Histoire et recherches
Lauréat de cette catégorie, Francesco Garufo affiche un parcours remarquable, mais très atypique. D’origine italo-hispanique, il arrive en Suisse avec ses parents et s’installe tout d’abord à Zürich, puis au Landeron. Parce que son père est peintre en bâtiments, il suit cette voie et apprend le métier de peintre au sein de l’entreprise familiale. Son envie de connaissances et son intérêt pour l’histoire le poussent à reprendre des études en cours du soir afin d’obtenir une maturité fédérale. En 2000, il quitte le monde de la peinture et rejoint celui du texte où il occupe le poste de rédacteur à temps partiel au Swiss TXT. En parallèle, il continue des études au niveau universitaire et obtient une Licence ès Lettres en archéologie, histoire et sciences politiques à l’Université de Neuchâtel (2002) et un Master post-grade en Histoire des économies et des sociétés industrielles à l’Université de technologie de Belfort-Montbéliard (2005) . En 2011, il soutient une thèse de doctorat, en cotutelle entre l’Institut d’histoire de l’Université de Neuchâtel et l’Université de technologie de Belfort-Montbéliard, intitulée «L’emploi du temps, l’industrie horlogère suisse et l’immigration». Il a également publié de nombreux travaux, toujours sur l’histoire des migrations, des syndicats et plus largement sur l’histoire économique et industrielle de l’Arc jurassien. Actuellement, il est chargé d’enseignement et collaborateur scientifique auprès de l’Institut d’histoire de l’Université de Neuchâtel.
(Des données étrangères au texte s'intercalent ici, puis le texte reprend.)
-- pv_equiv track=rewrite | github.com/himanshusikarwar/dsa_problems | 8_generate_all_subarrays.py | solve
-- ===== SOURCE A (Python) =====
-- def solve(A):
--     n = len(A)
--     ans = []
--     for i in range(n):
--         for j in range(i,n):
--             cur = []
--             for k in range(i, j+1):
--                 cur.append(A[k])
--             ans.append(cur)
--     return ans
-- ===== SOURCE B (Python) =====
-- def solve(A):
--     n = len(A)
--     ans = []
--     for i in range(n):
--         cur = []
--         for j in range(i, n):
--             cur.append(A[j])
--             ans.append(list(cur))
--     return ans
-- ===== Notes on version B (the rewrite author's own statement) =====
-- stated objective: alternative
-- what changed: B drops the innermost rebuild loop and maintains the current subarray incrementally per start index, snapshotting a copy at each extension.
import Mathlib
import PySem

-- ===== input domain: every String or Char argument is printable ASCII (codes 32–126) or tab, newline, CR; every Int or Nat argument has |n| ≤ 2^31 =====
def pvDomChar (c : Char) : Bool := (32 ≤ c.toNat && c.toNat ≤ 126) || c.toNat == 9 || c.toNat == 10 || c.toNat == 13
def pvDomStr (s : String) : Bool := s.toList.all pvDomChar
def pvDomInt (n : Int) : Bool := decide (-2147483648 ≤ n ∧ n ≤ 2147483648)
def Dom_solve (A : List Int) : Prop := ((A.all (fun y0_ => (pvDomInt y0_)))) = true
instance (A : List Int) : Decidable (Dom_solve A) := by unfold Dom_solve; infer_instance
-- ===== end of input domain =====

-- B removes the innermost rebuild loop: it maintains the current subarray incrementally
-- per start index and snapshots a copy at each extension (a different decomposition).

-- ===== PORT A =====
def solve (A : List Int) : List (List Int) :=
  let n : Int := A.length
  (PySem.List.pyRange 0 n 1).foldl (fun ans i =>
    (PySem.List.pyRange i n 1).foldl (fun ans j =>
      ans ++ [(PySem.List.pyRange i (j + 1) 1).foldl
        (fun cur k => cur ++ [PySem.List.pyGetD A k 0]) []]) ans) []

-- ===== PORT B =====
def solve_alt (A : List Int) : List (List Int) :=
  let n : Int := A.length
  (PySem.List.pyRange 0 n 1).foldl (fun ans i =>
    ((PySem.List.pyRange i n 1).foldl
      (fun (st : List Int × List (List Int)) j =>
        let cur := st.1 ++ [PySem.List.pyGetD A j 0]
        (cur, st.2 ++ [cur])) ([], ans)).2) []

-- ===== PRECONDITION & SPEC =====
def Spec_solve (A : List Int) (out : List (List Int)) : Prop := out = solve_alt A
instance (A : List Int) (out : List (List Int)) : Decidable (Spec_solve A out) := by unfold Spec_solve; infer_instance

-- ===== CLAIM (what is proved, stated in full; the proofs are below) =====
def Claim_equal_solve : Prop := ∀ (A : List Int), Dom_solve A → Spec_solve A (solve A)

-- ===== LEMMAS AND PROOFS =====

-- B's inner loop with running subarray equals A's inner loop that rebuilds each subarray.
theorem inner_eq (g : Int → Int) (i n : Int) :
    ∀ (t : Nat) (m : Int), i ≤ m → (n - m).toNat = t → ∀ (ans : List (List Int)),
    ((PySem.List.pyRange m n 1).foldl
      (fun (st : List Int × List (List Int)) j =>
        let cur := st.1 ++ [g j]
        (cur, st.2 ++ [cur])) ((PySem.List.pyRange i m 1).map g, ans)).2
    = (PySem.List.pyRange m n 1).foldl
      (fun ans j => ans ++ [(PySem.List.pyRange i (j + 1) 1).map g]) ans := by
  intro t
  induction t with
  | zero =>
    intro m _ ht ans
    rw [PySem.List.pyRange_one_eq_nil (show n ≤ m by omega)]
    rfl
  | succ t ih =>
    intro m him ht ans
    rw [PySem.List.pyRange_one_cons (show m < n by omega)]
    simp only [List.foldl_cons]
    have hstep : (PySem.List.pyRange i m 1).map g ++ [g m]
        = (PySem.List.pyRange i (m + 1) 1).map g := by
      rw [PySem.List.pyRange_one_succ_right him, List.map_append]; rfl
    rw [hstep]
    exact ih (m + 1) (by omega) (by omega) _

theorem rebuild_eq_map (A : List Int) (i : Int) (ans : List (List Int)) :
    (PySem.List.pyRange i (A.length : Int) 1).foldl (fun ans j =>
        ans ++ [(PySem.List.pyRange i (j + 1) 1).foldl
          (fun cur k => cur ++ [PySem.List.pyGetD A k 0]) []]) ans
    = (PySem.List.pyRange i (A.length : Int) 1).foldl (fun ans j =>
        ans ++ [(PySem.List.pyRange i (j + 1) 1).map
          (fun k => PySem.List.pyGetD A k 0)]) ans := by
  have hf : (fun (acc : List (List Int)) (j : Int) =>
      acc ++ [(PySem.List.pyRange i (j + 1) 1).foldl
        (fun cur k => cur ++ [PySem.List.pyGetD A k 0]) []])
      = (fun (acc : List (List Int)) (j : Int) =>
      acc ++ [(PySem.List.pyRange i (j + 1) 1).map
        (fun k => PySem.List.pyGetD A k 0)]) := by
    funext acc j
    rw [PySem.List.foldl_append_singleton_eq_map, List.nil_append]
  rw [hf]

theorem solve_eq_alt (A : List Int) : solve A = solve_alt A := by
  have hfun : (fun (ans : List (List Int)) (i : Int) =>
      (PySem.List.pyRange i (A.length : Int) 1).foldl (fun ans j =>
        ans ++ [(PySem.List.pyRange i (j + 1) 1).foldl
          (fun cur k => cur ++ [PySem.List.pyGetD A k 0]) []]) ans)
      = (fun (ans : List (List Int)) (i : Int) =>
      ((PySem.List.pyRange i (A.length : Int) 1).foldl
        (fun (st : List Int × List (List Int)) j =>
          let cur := st.1 ++ [PySem.List.pyGetD A j 0]
          (cur, st.2 ++ [cur])) ([], ans)).2) := by
    funext ans i
    have h := inner_eq (fun k => PySem.List.pyGetD A k 0) i (A.length : Int) ((A.length : Int) - i).toNat i le_rfl rfl ans
    rw [PySem.List.pyRange_one_eq_nil (le_refl i)] at h
    simp only [List.map_nil] at h
    rw [rebuild_eq_map]
    exact h.symm
  show (PySem.List.pyRange 0 (A.length : Int) 1).foldl _ [] = (PySem.List.pyRange 0 (A.length : Int) 1).foldl _ []
  rw [hfun]

-- ===== VERDICT (by name: the statement is the Claim_ definition above) =====
theorem solve_spec : Claim_equal_solve := by
  intro A _
  exact solve_eq_alt A
-- pv_equiv track=rewrite | github.com/KarlJohnsonnn/MeteoDataComparison | modules/NetCDF_Mod.py | get_time_boundary
-- ===== SOURCE A (Python) =====
-- def get_time_boundary(Array, t_int):
--     i = 0
--     t_min = 0
--     t_max = None
--     for zeit in Array:
--         if t_int[0] <= zeit <= t_int[1]: t_min = i
--         if t_int[2] <= zeit <= t_int[3]: t_max = i
--         i += 1
--
--     return t_min, t_max
-- ===== SOURCE B (Python) =====
-- def get_time_boundary(Array, t_int):
--     lo1, hi1, lo2, hi2 = t_int[0], t_int[1], t_int[2], t_int[3]
--
--     def last_index_in(lo, hi, default):
--         # walk backwards, stop at the first (i.e. last) element inside [lo, hi]
--         for j in range(len(Array) - 1, -1, -1):
--             if lo <= Array[j] <= hi:
--                 return j
--         return default
--
--     return last_index_in(lo1, hi1, 0), last_index_in(lo2, hi2, None)
-- ===== Notes on version B (the rewrite author's own statement) =====
-- stated objective: alternative
-- what changed: B reads the four interval boundaries once and performs two backward scans that stop at the first (i.e. last) matching index, instead of A's single forward scan that keeps overwriting three counters over the whole array.
-- outside the precondition, e.g. on get_time_boundary([], []): A returns (0, None), B raises IndexError
import Mathlib
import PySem

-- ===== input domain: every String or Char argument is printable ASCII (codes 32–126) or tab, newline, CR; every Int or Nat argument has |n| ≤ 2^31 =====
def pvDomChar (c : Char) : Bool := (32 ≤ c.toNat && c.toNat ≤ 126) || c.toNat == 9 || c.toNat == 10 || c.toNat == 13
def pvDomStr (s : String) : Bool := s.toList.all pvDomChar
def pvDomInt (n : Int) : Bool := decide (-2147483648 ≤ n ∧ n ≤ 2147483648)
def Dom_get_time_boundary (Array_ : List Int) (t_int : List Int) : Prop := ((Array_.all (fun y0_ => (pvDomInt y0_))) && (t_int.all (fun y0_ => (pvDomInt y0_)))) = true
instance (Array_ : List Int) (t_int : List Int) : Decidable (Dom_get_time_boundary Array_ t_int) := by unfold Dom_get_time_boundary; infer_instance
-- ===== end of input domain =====

-- B reads the four boundaries once and scans backwards with early exit at the last match,
-- instead of A's forward scan overwriting counters; objective: alternative (same worst-case cost).


-- ===== PORT A =====
-- A's loop body: state (i, t_min, t_max); t_int[k] valid under Pre_ (getD value unreachable there)
def pvStepA (t_int : List Int) (st : Int × Int × Option Int) (zeit : Int) : Int × Int × Option Int :=
  let g : Int → Int := fun k => (PySem.List.pyGet? t_int k).getD 0
  let i := st.1
  let tmin := if g 0 ≤ zeit ∧ zeit ≤ g 1 then i else st.2.1
  let tmax := if g 2 ≤ zeit ∧ zeit ≤ g 3 then some i else st.2.2
  (i + 1, tmin, tmax)

def get_time_boundary (Array_ : List Int) (t_int : List Int) : Int × Option Int :=
  let st := Array_.foldl (pvStepA t_int) (0, 0, none)
  (st.2.1, st.2.2)

-- ===== PORT B =====
-- backward scan: first match in the reversed list, carrying the running index j downwards
def pvLastIdx (rev : List Int) (j : Int) (lo hi : Int) : Option Int :=
  match rev with
  | [] => none
  | x :: rest => if lo ≤ x ∧ x ≤ hi then some j else pvLastIdx rest (j - 1) lo hi

def get_time_boundary_alt (Array_ : List Int) (t_int : List Int) : Int × Option Int :=
  let g : Int → Int := fun k => (PySem.List.pyGet? t_int k).getD 0
  let rev := Array_.reverse
  let j : Int := (Array_.length : Int) - 1
  ((pvLastIdx rev j (g 0) (g 1)).getD 0, pvLastIdx rev j (g 2) (g 3))

-- ===== PRECONDITION & SPEC =====
-- Pre_ excludes t_int with fewer than 4 entries: there A raises IndexError whenever Array_ is
-- nonempty, and on empty Array_ A's (0, None) never inspects t_int while B reads the boundaries up front.
def Pre_get_time_boundary (Array_ : List Int) (t_int : List Int) : Prop := 4 ≤ t_int.length
instance (Array_ : List Int) (t_int : List Int) : Decidable (Pre_get_time_boundary Array_ t_int) := by unfold Pre_get_time_boundary; infer_instance
def pvWitness_get_time_boundary : List Int × List Int := ([5, 12], [0, 10, 0, 10])

def Spec_get_time_boundary (Array_ : List Int) (t_int : List Int) (out : Int × Option Int) : Prop := out = get_time_boundary_alt Array_ t_int
instance (Array_ : List Int) (t_int : List Int) (out : Int × Option Int) : Decidable (Spec_get_time_boundary Array_ t_int out) := by unfold Spec_get_time_boundary; infer_instance

-- ===== CLAIM (what is proved, stated in full; the proofs are below) =====
def Claim_equal_get_time_boundary : Prop := ∀ (Array_ : List Int) (t_int : List Int), Dom_get_time_boundary Array_ t_int → Pre_get_time_boundary Array_ t_int → Spec_get_time_boundary Array_ t_int (get_time_boundary Array_ t_int)

-- ===== LEMMAS AND PROOFS =====
theorem pvLoopA_main (t_int : List Int) (xs : List Int) :
    xs.foldl (pvStepA t_int) (0, 0, none) =
      ((xs.length : Int),
        (pvLastIdx xs.reverse ((xs.length : Int) - 1)
            ((PySem.List.pyGet? t_int 0).getD 0) ((PySem.List.pyGet? t_int 1).getD 0)).getD 0,
        pvLastIdx xs.reverse ((xs.length : Int) - 1)
            ((PySem.List.pyGet? t_int 2).getD 0) ((PySem.List.pyGet? t_int 3).getD 0)) := by
  induction xs using List.reverseRecOn with
  | nil => simp [pvLastIdx]
  | append_singleton xs z ih =>
      rw [List.foldl_append, ih]
      simp only [List.foldl_cons, List.foldl_nil, List.reverse_append, List.reverse_cons,
        List.reverse_nil, List.nil_append, List.cons_append, List.length_append,
        List.length_cons, List.length_nil, pvLastIdx, pvStepA]
      push_cast
      split_ifs <;> simp

-- ===== VERDICT (by name: the statement is the Claim_ definition above) =====
theorem get_time_boundary_spec : Claim_equal_get_time_boundary := by
  intro Array_ t_int _ _
  unfold Spec_get_time_boundary get_time_boundary get_time_boundary_alt
  simp only [pvLoopA_main]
Ne connaissant rien à l’horlogerie à la base, Francesco Garufo se dit très honoré de recevoir le Prix Gaïa qui représente une belle reconnaissance pour tous ses travaux accomplis.

Esprit d’entreprise
Une distinction de plus pour Franco Cologni qui, début septembre, a déjà reçu celle de Commandeur de l’Ordre des Arts et des Lettres par Frédérique Mitterand. Si l’on sait que Franco Cologni est l’un des artisans du Salon international de la haute horlogerie (SIHH), qu’il a créé la Fondation de la haute horlogerie (FHH), qu’il a œuvré à la mise en place du pôle horloger du groupe Richemont lors de l’acquisition de Jaeger-LeCoultre, d’IWC de A. Lange & Söhne, qu’il a fait renaître la marque Panerai tombée dans l’oubli, on ne sait peut-être pas que, avant de se consacrer à l’horlogerie, il a été professeur d’histoire, de théâtre et du spectacle à l’Université de Cattolica (Milan), tout en menant de front une carrière de journaliste. En 1969, il a fondé la Tobako International, entreprise spécialisée dans la fabrication et la distribution d’objets de haut de gamme, parmi lesquels le briquet de Cartier. Quatre ans plus tard, il crée, pour le compte de la marque parisienne, la première filiale italienne. Son ascension au sein de Cartier ne cessera: en 1973, il accèdera au Comité de direction, sept ans plus tard, il sera nommé directeur général de Cartier International, en 1986 vice-président et en 2000, président. La même année, il sera également nommé président de Vacheron Constantin, poste qu’il occupera durant cinq ans. Franco Cologni est également l’auteur de nombreuses publications dédiées à l’horlogerie et à l’histoire des marques faisant partie de la FHH.
Si l’on devait encore caractériser Franco Cologni, on pourrait dire qu’il est le «Monsieur Fondation» de l’horlogerie. Tout au long de sa vie, il a créé des institutions afin de soutenir et d’encourager de nobles causes comme la Fondazione Cologni dei Mestieri d’Arte, créée en 1995 en faveur des métiers artistiques; la Creative Academy, haute école de design et de management créatif, fondée en 2004; la Fondation de la Haute Horlogerie (FHH), qui a vu le jour en 2005 et qui a pour but de préserver les valeurs patrimoniales de la branche et d’en promouvoir le développement et l’innovation; son rôle de vice-président dans la Fondazione Laureus Sport for Good Italia, œuvre de bienfaisance qui encourage la pratique du sport comme antidote à la marginalisation et à l’exclusion sociale.
Riche personnage à l’accent italien bien marqué, Franco Cologni s’est exprimé: «Je ne suis pas digne de recevoir ce prix. Toutefois, j’en suis digne si je peux le partager avec tous ceux qui ont œuvré avec moi tout au long de mon parcours. Car je suis convaincu que ce n’est pas le capital financier qui fait avancer le monde industriel, mais le capital humain».